Ultimately, when deciding what NGS approach to use, the most important thing to keep in mind, according to Triche, is that childhood cancer is fundamentally different than adult cancers. "Adult cancer is a disease of aging and accumulated mutations over a lifetime. The older you get, the more mutations you have, and sooner or later, one or more of those mutations is going to give a selective growth advantage to one of the tissues in your body. And voilà, one day we call it cancer. But it's a process that plays out over many years. That's an impossible scenario and explanation for childhood cancer," he said.
In contrast, cancer in a child should be viewed as development gone awry. "Wilms tumor is trying to make a kidney. It doesn't do a very good job, but it actually is very much like developing kidney. Neuroblastoma is like your developing adrenal gland.

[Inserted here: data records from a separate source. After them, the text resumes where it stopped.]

-- pv_equiv track=rewrite | github.com/gregconner/triangular-number-analysis | TriangularSquareDiff_v0.1.7.py | is_square_of_triangular_of_square_of_triangular
-- ===== SOURCE A (Python) =====
-- import math
--
-- def triangular_number(n):
--     """Calculate the nth triangular number: T_n = n(n+1)/2"""
--     return n * (n + 1) // 2
--
-- def is_perfect_square(x):
--     """Check if a number is a perfect square"""
--     if x < 0:
--         return False
--     root = int(math.sqrt(x))
--     return root * root == x
--
-- def is_square_of_triangular_of_square_of_triangular(x):
--     """
--     Check if a number is the square of the triangular number of the square of a triangular number.
--     This means x = (T_(T_n²))² for some n.
--     Returns (is_square_of_triangular_of_square_of_triangular, n) where n is the triangular number index.
--     """
--     # We need to find n such that x = (T_(T_n²))²
--     # This means x = (T_n² * (T_n² + 1) / 2)²
--
--     # First check if x is a perfect square
--     if not is_perfect_square(x):
--         return False, 0
--
--     sqrt_x = int(math.sqrt(x))
--
--     # Try different values of n to see if sqrt_x = T_(T_n²)
--     max_n = 10  # Even smaller bound since this grows very quickly
--
--     for n in range(1, max_n + 1):
--         T_n = triangular_number(n)
--         T_n_squared = T_n * T_n
--         T_of_T_n_squared = triangular_number(T_n_squared)
--
--         if T_of_T_n_squared == sqrt_x:
--             return True, n
--         elif T_of_T_n_squared > sqrt_x:
--             break  # No point continuing if we've exceeded sqrt_x
--
--     return False, 0
-- ===== SOURCE B (Python) =====
-- import math
--
-- def _is_sq(x):
--     if x < 0:
--         return False
--     r = int(math.sqrt(x))
--     return r * r == x
--
-- def _tri_index(s):
--     """Return n >= 0 with n*(n+1)//2 == s, or None if s is not triangular."""
--     d = 8 * s + 1
--     if not _is_sq(d):
--         return None
--     r = int(math.sqrt(d))
--     if r % 2 == 0:
--         return None
--     return (r - 1) // 2
--
-- def _decode(s):
--     """Invert s = T_(T_n**2) layer by layer; accept only 1 <= n <= 10."""
--     m = _tri_index(s)            # m should be T_n ** 2
--     if m is None or not _is_sq(m):
--         return False, 0
--     t = int(math.sqrt(m))        # t should be T_n
--     n = _tri_index(t)
--     if n is None or not (1 <= n <= 10):
--         return False, 0
--     return True, n
--
-- def is_square_of_triangular_of_square_of_triangular(x):
--     if not _is_sq(x):
--         return False, 0
--     return _decode(int(math.sqrt(x)))
-- ===== Notes on version B (the rewrite author's own statement) =====
-- stated objective: alternative
-- what changed: B inverts the construction layer by layer (perfect-square check, then two triangular-index recoveries via the 8s+1 discriminant and one square root), recovering n directly instead of A's forward search over n = 1..10.
import Mathlib
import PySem

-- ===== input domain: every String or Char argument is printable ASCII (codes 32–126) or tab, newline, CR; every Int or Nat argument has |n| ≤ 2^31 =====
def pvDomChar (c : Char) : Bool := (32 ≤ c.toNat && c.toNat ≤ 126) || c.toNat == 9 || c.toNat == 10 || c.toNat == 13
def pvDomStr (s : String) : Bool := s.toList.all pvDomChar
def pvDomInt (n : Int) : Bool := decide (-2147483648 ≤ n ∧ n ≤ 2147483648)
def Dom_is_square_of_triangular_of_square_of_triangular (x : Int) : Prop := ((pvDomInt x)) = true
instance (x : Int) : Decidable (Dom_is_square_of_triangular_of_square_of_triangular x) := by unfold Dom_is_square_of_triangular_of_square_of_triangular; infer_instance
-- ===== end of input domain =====

-- B inverts the construction x = (T_(T_n²))² layer by layer (triangular/square tests via the 8s+1
-- discriminant) instead of A's forward search over n = 1..10; objective: alternative decomposition.

-- ===== PORT A =====

-- T_n = n(n+1)//2
def triangular_number (n : Int) : Int := PySem.Int.floordiv (n * (n + 1)) 2

-- int(math.sqrt x): exact integer sqrt on the magnitudes reached inside Dom (|x| ≤ 2^31 < 2^52)
def py_isqrt (x : Int) : Int := (Nat.sqrt x.toNat : Int)

def is_perfect_square (x : Int) : Bool :=
  if x < 0 then false
  else
    let root := py_isqrt x
    root * root == x

-- the for-loop of A over range(1, max_n + 1) with its break
def aLoop (sqrt_x : Int) : List Int → Bool × Int
  | [] => (false, 0)
  | n :: rest =>
    let T_n := triangular_number n
    let T_n_squared := T_n * T_n
    let T_of_T_n_squared := triangular_number T_n_squared
    if T_of_T_n_squared == sqrt_x then (true, n)
    else if T_of_T_n_squared > sqrt_x then (false, 0)
    else aLoop sqrt_x rest

def is_square_of_triangular_of_square_of_triangular (x : Int) : Bool × Int :=
  if !is_perfect_square x then (false, 0)
  else aLoop (py_isqrt x) (PySem.List.pyRange 1 11 1)

-- ===== PORT B =====

-- _tri_index: the n with T_n = s recovered from the 8s+1 discriminant, or none
def tri_index (s : Int) : Option Int :=
  let d := 8 * s + 1
  if !is_perfect_square d then none
  else
    let r := py_isqrt d
    if PySem.Int.mod r 2 == 0 then none
    else some (PySem.Int.floordiv (r - 1) 2)

-- _decode: invert s = T_(T_n²) layer by layer; accept only 1 ≤ n ≤ 10
def decode (s : Int) : Bool × Int :=
  match tri_index s with
  | none => (false, 0)
  | some m =>
    if !is_perfect_square m then (false, 0)
    else
      match tri_index (py_isqrt m) with
      | none => (false, 0)
      | some n => if 1 ≤ n ∧ n ≤ 10 then (true, n) else (false, 0)

def is_square_of_triangular_of_square_of_triangular_alt (x : Int) : Bool × Int :=
  if !is_perfect_square x then (false, 0)
  else decode (py_isqrt x)

-- ===== PRECONDITION & SPEC =====
def Spec_is_square_of_triangular_of_square_of_triangular (x : Int) (out : Bool × Int) : Prop := out = is_square_of_triangular_of_square_of_triangular_alt x
instance (x : Int) (out : Bool × Int) : Decidable (Spec_is_square_of_triangular_of_square_of_triangular x out) := by unfold Spec_is_square_of_triangular_of_square_of_triangular; infer_instance

-- ===== CLAIM (what is proved, stated in full; the proofs are below) =====
def Claim_equal_is_square_of_triangular_of_square_of_triangular : Prop := ∀ (x : Int), Dom_is_square_of_triangular_of_square_of_triangular x → Spec_is_square_of_triangular_of_square_of_triangular x (is_square_of_triangular_of_square_of_triangular x)

-- ===== LEMMAS AND PROOFS =====

lemma py_isqrt_nonneg (x : Int) : 0 ≤ py_isqrt x := by
  simp [py_isqrt]

lemma ips_elim {x : Int} (h : is_perfect_square x = true) :
    py_isqrt x * py_isqrt x = x := by
  unfold is_perfect_square at h
  split at h
  · simp at h
  · simpa using h

lemma py_isqrt_sq {k : Int} (hk : 0 ≤ k) : py_isqrt (k * k) = k := by
  obtain ⟨n, rfl⟩ := Int.eq_ofNat_of_zero_le hk
  unfold py_isqrt
  have h1 : ((n : Int) * n).toNat = n * n := by
    rw [show ((n : Int) * n) = ((n * n : Nat) : Int) by push_cast; ring, Int.toNat_natCast]
  rw [h1, Nat.sqrt_eq]

lemma ips_sq {k : Int} (hk : 0 ≤ k) : is_perfect_square (k * k) = true := by
  unfold is_perfect_square
  rw [if_neg (by nlinarith)]
  simp [py_isqrt_sq hk]

lemma tri_nonneg {n : Int} (hn : 0 ≤ n) : 0 ≤ triangular_number n := by
  unfold triangular_number
  rw [PySem.Int.floordiv_eq_ediv_of_pos (by norm_num)]
  exact Int.ediv_nonneg (by nlinarith) (by norm_num)

lemma tri_index_some {s m : Int} (h : tri_index s = some m) :
    0 ≤ m ∧ 2 * s = m * (m + 1) := by
  unfold tri_index at h
  dsimp only at h
  by_cases hsq : is_perfect_square (8 * s + 1) = true
  · rw [hsq] at h
    simp only [Bool.not_true, Bool.false_eq_true, if_false] at h
    have hr2 : py_isqrt (8 * s + 1) * py_isqrt (8 * s + 1) = 8 * s + 1 := ips_elim hsq
    set r := py_isqrt (8 * s + 1) with hr
    have hr0 : 0 ≤ r := py_isqrt_nonneg _
    by_cases hmod : PySem.Int.mod r 2 == 0
    · rw [if_pos hmod] at h; cases h
    · rw [if_neg hmod] at h
      have hodd : r % 2 ≠ 0 := by
        rw [PySem.Int.mod_eq_emod_of_pos (by norm_num)] at hmod
        simpa using hmod
      have hm : m = (r - 1) / 2 := by
        have := h
        rw [PySem.Int.floordiv_eq_ediv_of_pos (by norm_num)] at this
        exact (Option.some.injEq _ _ ▸ this).symm
      have hrm : r = 2 * m + 1 ∧ 0 ≤ m := by omega
      obtain ⟨hrm, hm0⟩ := hrm
      rw [hrm] at hr2
      refine ⟨hm0, by nlinarith [hr2]⟩
  · rw [Bool.not_eq_true] at hsq
    rw [hsq] at h
    simp at h

lemma tri_index_of_tri {m : Int} (hm : 0 ≤ m) :
    tri_index (triangular_number m) = some m := by
  have heven : ∃ k : Int, m * (m + 1) = 2 * k := (Int.even_mul_succ_self m).exists_two_nsmul _ |>.imp (fun k h => by omega)
  obtain ⟨k, hk⟩ := heven
  have hs : triangular_number m = k := by
    unfold triangular_number
    rw [hk, PySem.Int.floordiv_eq_ediv_of_pos (by norm_num), Int.mul_ediv_cancel_left _ (by norm_num)]
  have h8 : 8 * triangular_number m + 1 = (2 * m + 1) * (2 * m + 1) := by
    rw [hs]; nlinarith [hk]
  unfold tri_index
  dsimp only
  rw [h8, ips_sq (by omega), py_isqrt_sq (by omega)]
  simp only [Bool.not_true, Bool.false_eq_true, if_false]
  rw [if_neg (by simp)]
  congr 1
  rw [show 2 * m + 1 - 1 = 2 * m by ring, PySem.Int.floordiv_eq_ediv_of_pos (by norm_num),
    Int.mul_ediv_cancel_left _ (by norm_num)]

-- decode accepts exactly the forward images T_(T_n²), 1 ≤ n ≤ 10
lemma decode_tri {n : Int} (h1 : 1 ≤ n) (h10 : n ≤ 10) :
    decode (triangular_number (triangular_number n * triangular_number n)) = (true, n) := by
  have ht0 : 0 ≤ triangular_number n := tri_nonneg (by omega)
  have hm0 : 0 ≤ triangular_number n * triangular_number n := mul_nonneg ht0 ht0
  unfold decode
  rw [tri_index_of_tri hm0]
  simp only [ips_sq ht0, Bool.not_true, Bool.false_eq_true, if_false]
  rw [py_isqrt_sq ht0, tri_index_of_tri (by omega : (0:Int) ≤ n)]
  simp [h1, h10]

lemma decode_cases (s : Int) :
    decode s = (false, 0) ∨
    ∃ n m t : Int, decode s = (true, n) ∧ 1 ≤ n ∧ n ≤ 10 ∧
      2 * s = m * (m + 1) ∧ t * t = m ∧ 0 ≤ t ∧ 2 * t = n * (n + 1) := by
  unfold decode
  cases htri : tri_index s with
  | none => left; rfl
  | some m =>
    obtain ⟨hm0, hsm⟩ := tri_index_some htri
    by_cases hsq : is_perfect_square m = true
    · simp only [hsq, Bool.not_true, Bool.false_eq_true, if_false]
      cases htri2 : tri_index (py_isqrt m) with
      | none => left; rfl
      | some n =>
        obtain ⟨hn0, htn⟩ := tri_index_some htri2
        by_cases hr : 1 ≤ n ∧ n ≤ 10
        · right
          exact ⟨n, m, py_isqrt m, by simp [hr], hr.1, hr.2, hsm, ips_elim hsq,
            py_isqrt_nonneg m, htn⟩
        · left; simp [hr]
    · rw [Bool.not_eq_true] at hsq
      left; simp [hsq]

-- the loop returns (false, 0) whenever no listed n matches
lemma aLoop_none (s : Int) (L : List Int)
    (h : ∀ n ∈ L, triangular_number (triangular_number n * triangular_number n) ≠ s) :
    aLoop s L = (false, 0) := by
  induction L with
  | nil => rfl
  | cons a L ih =>
    simp only [aLoop]
    rw [if_neg (by simpa using h a List.mem_cons_self)]
    split
    · rfl
    · exact ih (fun n hn => h n (List.mem_cons_of_mem _ hn))

lemma main_core (s : Int) : aLoop s (PySem.List.pyRange 1 11 1) = decode s := by
  rcases decode_cases s with hdec | ⟨n, m, t, hdec, hn1, hn10, hsm, htm, ht0, htn⟩
  · rw [hdec]
    apply aLoop_none
    intro k hk heq
    rw [PySem.List.mem_pyRange_one] at hk
    rw [← heq, decode_tri hk.1 (by omega)] at hdec
    cases hdec
  · rw [hdec]
    -- reconstruct s = T_(T_n²) from the decoded layers
    have htri_n : triangular_number n = t := by
      unfold triangular_number
      rw [show n * (n + 1) = 2 * t from htn.symm, PySem.Int.floordiv_eq_ediv_of_pos (by norm_num),
        Int.mul_ediv_cancel_left _ (by norm_num)]
    have htri_m : triangular_number m = s := by
      unfold triangular_number
      rw [show m * (m + 1) = 2 * s from hsm.symm, PySem.Int.floordiv_eq_ediv_of_pos (by norm_num),
        Int.mul_ediv_cancel_left _ (by norm_num)]
    have hs : s = triangular_number (triangular_number n * triangular_number n) := by
      rw [htri_n, htm, htri_m]
    rw [hs]
    interval_cases n <;> decide

-- ===== VERDICT (by name: the statement is the Claim_ definition above) =====
theorem is_square_of_triangular_of_square_of_triangular_spec : Claim_equal_is_square_of_triangular_of_square_of_triangular := by
  intro x _
  unfold Spec_is_square_of_triangular_of_square_of_triangular
  unfold is_square_of_triangular_of_square_of_triangular is_square_of_triangular_of_square_of_triangular_alt
  by_cases h : is_perfect_square x = true
  · simp only [h, Bool.not_true, Bool.false_eq_true, if_false]
    exact main_core (py_isqrt x)
  · rw [Bool.not_eq_true] at h
    simp [h]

Medulloblastoma is like your primitive brain trying to make brain," he said. "Almost all of these tumors are malignant analogues of a normal tissue. They're developmental."
This fundamental aspect of pediatric cancers may be useful in guiding oncologists as to when to move beyond targeted panels and use more comprehensive genomic profiling tools, such as WGS, RNA-seq, and epigenomic profiling, which can pick up the developmental features that are dysregulated. In contrast, using WES to identify genetic mutations that are not important in development may not be significantly useful in childhood cancers. "To my way of thinking, whole-genome is part of a three-legged stool where you look at RNA, DNA, and epigenetic modifications," Triche said.